Tutorial for vaex as a library

Introduction

This tutorial shortly introduces how to use vaex from IPython notebook. This tutorial assumes you have vaex installed as a library, you can run python -c 'import vaex' to check this. This document although not a IPython notebook, is generated from a notebook, and you should be able to reproduce all examples.

Run IPython notebook

From the IPython notebook website:

The IPython Notebook is an interactive computational environment, in which you can combine code execution, rich text, mathematics, plots and rich media

To start it, run $ ipython notebook in your shell, and it should automatically open the main webpage. Start a new notebook by clicking new.

Starting

Start you notebook by importing the relevant packages, for this tutorial, we will be using vaex itself, numpy and matplotlib for plotting. We also configure matplotib to show the plots in the notebook itself


In [1]:
import vaex as vx
import numpy as np
import matplotlib.pylab as plt # simpler interface for matplotlib
# next line configures matplotlib to show the plots in the notebook, other option is qt to open a dialog
%matplotlib inline

Open a dataset

To open a dataset, we can call vx.open to open local files. See the documentation of vaex.open for the arguments, hit shift-tab (1 or 2 times) or run vx.open? in the notebook for direct help.
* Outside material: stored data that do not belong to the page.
-- pv_equiv track=rewrite | github.com/ryotaro612/lc | src/serial/construct_the_minimum_bitwise_array2.py | minBitwiseArray
-- ===== SOURCE A (Python) =====
-- from typing import List
--
-- def minBitwiseArray(nums: List[int]) -> List[int]:
--     """
--
--     """
--     result = []
--     for num in nums:
--         if num == 2:
--             result.append(-1)
--             continue
--
--         bit = bin(num)[2:]
--         if len(bit) == len([b for b in bit if b== '1']):
--             result.append(2**(len(bit)-1) - 1)
--             continue
--
--         i = 0
--         while num & (1<<i):
--             i += 1
--
--         result.append(num ^ (1<<(i-1)))
--
--     return result
-- ===== SOURCE B (Python) =====
-- from typing import List
--
--
-- def _fix(num: int) -> int:
--     # num ^ (num+1) is the mask of the trailing-ones run plus the bit above it,
--     # so its bit_length minus 1 is the number of trailing one bits of num.
--     i = (num ^ (num + 1)).bit_length() - 1
--     return num ^ (1 << (i - 1))
--
--
-- def minBitwiseArray(nums: List[int]) -> List[int]:
--     return [-1 if num == 2 else _fix(num) for num in nums]
-- ===== Notes on version B (the rewrite author's own statement) =====
-- stated objective: simpler
-- what changed: B replaces A's binary-string construction, all-ones special branch and trailing-ones while-loop by one closed-form bit expression per element: i = (num ^ (num+1)).bit_length() - 1 counts the trailing ones directly, and num ^ (1 << (i-1)) already covers A's all-ones branch.
import Mathlib
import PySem

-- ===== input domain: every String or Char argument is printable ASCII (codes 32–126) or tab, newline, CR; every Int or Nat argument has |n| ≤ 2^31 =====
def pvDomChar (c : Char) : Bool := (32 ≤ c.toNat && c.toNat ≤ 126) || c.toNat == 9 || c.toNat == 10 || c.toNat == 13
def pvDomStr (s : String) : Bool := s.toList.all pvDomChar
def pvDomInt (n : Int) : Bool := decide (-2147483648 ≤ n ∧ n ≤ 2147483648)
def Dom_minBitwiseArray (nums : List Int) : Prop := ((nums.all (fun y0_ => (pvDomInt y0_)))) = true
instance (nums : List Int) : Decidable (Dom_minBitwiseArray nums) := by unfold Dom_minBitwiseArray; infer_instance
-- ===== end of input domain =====

-- B replaces A's binary-string build, all-ones branch and trailing-ones while-loop by one
-- closed-form bit expression per element (simpler); equivalence is about return values only.

-- ===== PORT A =====
-- bin(n) digits of a natural number, most significant first (bin(0)[2:] = "0"); exact hand port of bin
def natBits (n : Nat) : List Char :=
  if n < 2 then [if n = 1 then '1' else '0']
  else natBits (n / 2) ++ [if n % 2 = 1 then '1' else '0']
decreasing_by exact Nat.div_lt_self (by omega) (by omega)

-- bit = bin(num)[2:]  (for negatives bin gives '-0b…', so [2:] keeps a leading 'b'); exact
def binTail (num : Int) : List Char :=
  if num < 0 then 'b' :: natBits num.natAbs else natBits num.toNat

-- the while-loop `i = 0; while num & (1 << i): i += 1` (the fuel only makes it total;
-- on Pre_ ∩ Dom the loop stops after at most 32 tests, so fuel 64 is never exhausted)
def trailLoop (num : Int) (i : Nat) : Nat → Nat
  | 0 => i
  | fuel + 1 => if PySem.Int.band num ((1 : Int) <<< i) ≠ 0 then trailLoop num (i + 1) fuel else i

-- one iteration of A's for-loop body (branches in A's order)
def stepA (num : Int) : Int :=
  if num = 2 then -1
  else
    let bit := binTail num
    if bit.length = (bit.filter (fun b => b = '1')).length then
      2 ^ (bit.length - 1) - 1
    else
      let i := trailLoop num 0 64
      -- Python raises on 1 << (i-1) when i = 0 (even num ≠ 2); that is outside Pre_
      PySem.Int.bxor num ((1 : Int) <<< (i - 1))

def minBitwiseArray (nums : List Int) : List Int :=
  nums.foldl (fun result num => result ++ [stepA num]) []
For this tutorial we use vx.example() which opens a dataset provided with vaex. (Note that ds is short for dataset)


In [2]:
ds = vx.example()
# ds = vx.open('yourfile.hdf5') # in case you want to load a different dataset

You can get information about the dataset, such as the columns by simply typing ds as the last command in a cell.


In [3]:
ds


Out[3]:
<class 'vaex.file.other.Hdf5MemoryMapped'> - helmi-dezeeuw-2000-10p (length=330000)
xfloat64
yfloat64
zfloat64
vxfloat64
vyfloat64
vzfloat64
Efloat64
FeHfloat64
Lfloat64
Lzfloat64
random_indexint64

To get a list with all column names, use Dataset's get_column_names method. Note that tab completion should work, typing ds.get_c and then pressing tab should help your complete it.


In [4]:
ds.get_column_names()


Out[4]:
['x', 'y', 'z', 'vx', 'vy', 'vz', 'E', 'FeH', 'L', 'Lz', 'random_index']

Calculating statistics

Vaex can calculate statistics for colums, but also for an expression build from columns.


In [5]:
ds.mean("x"), ds.std("x"), ds.correlation("vx**2+vy**2+vz**2", "E")


Out[5]:
(-0.067131491264005971, 7.3174597654824751, array(0.00676355917633636))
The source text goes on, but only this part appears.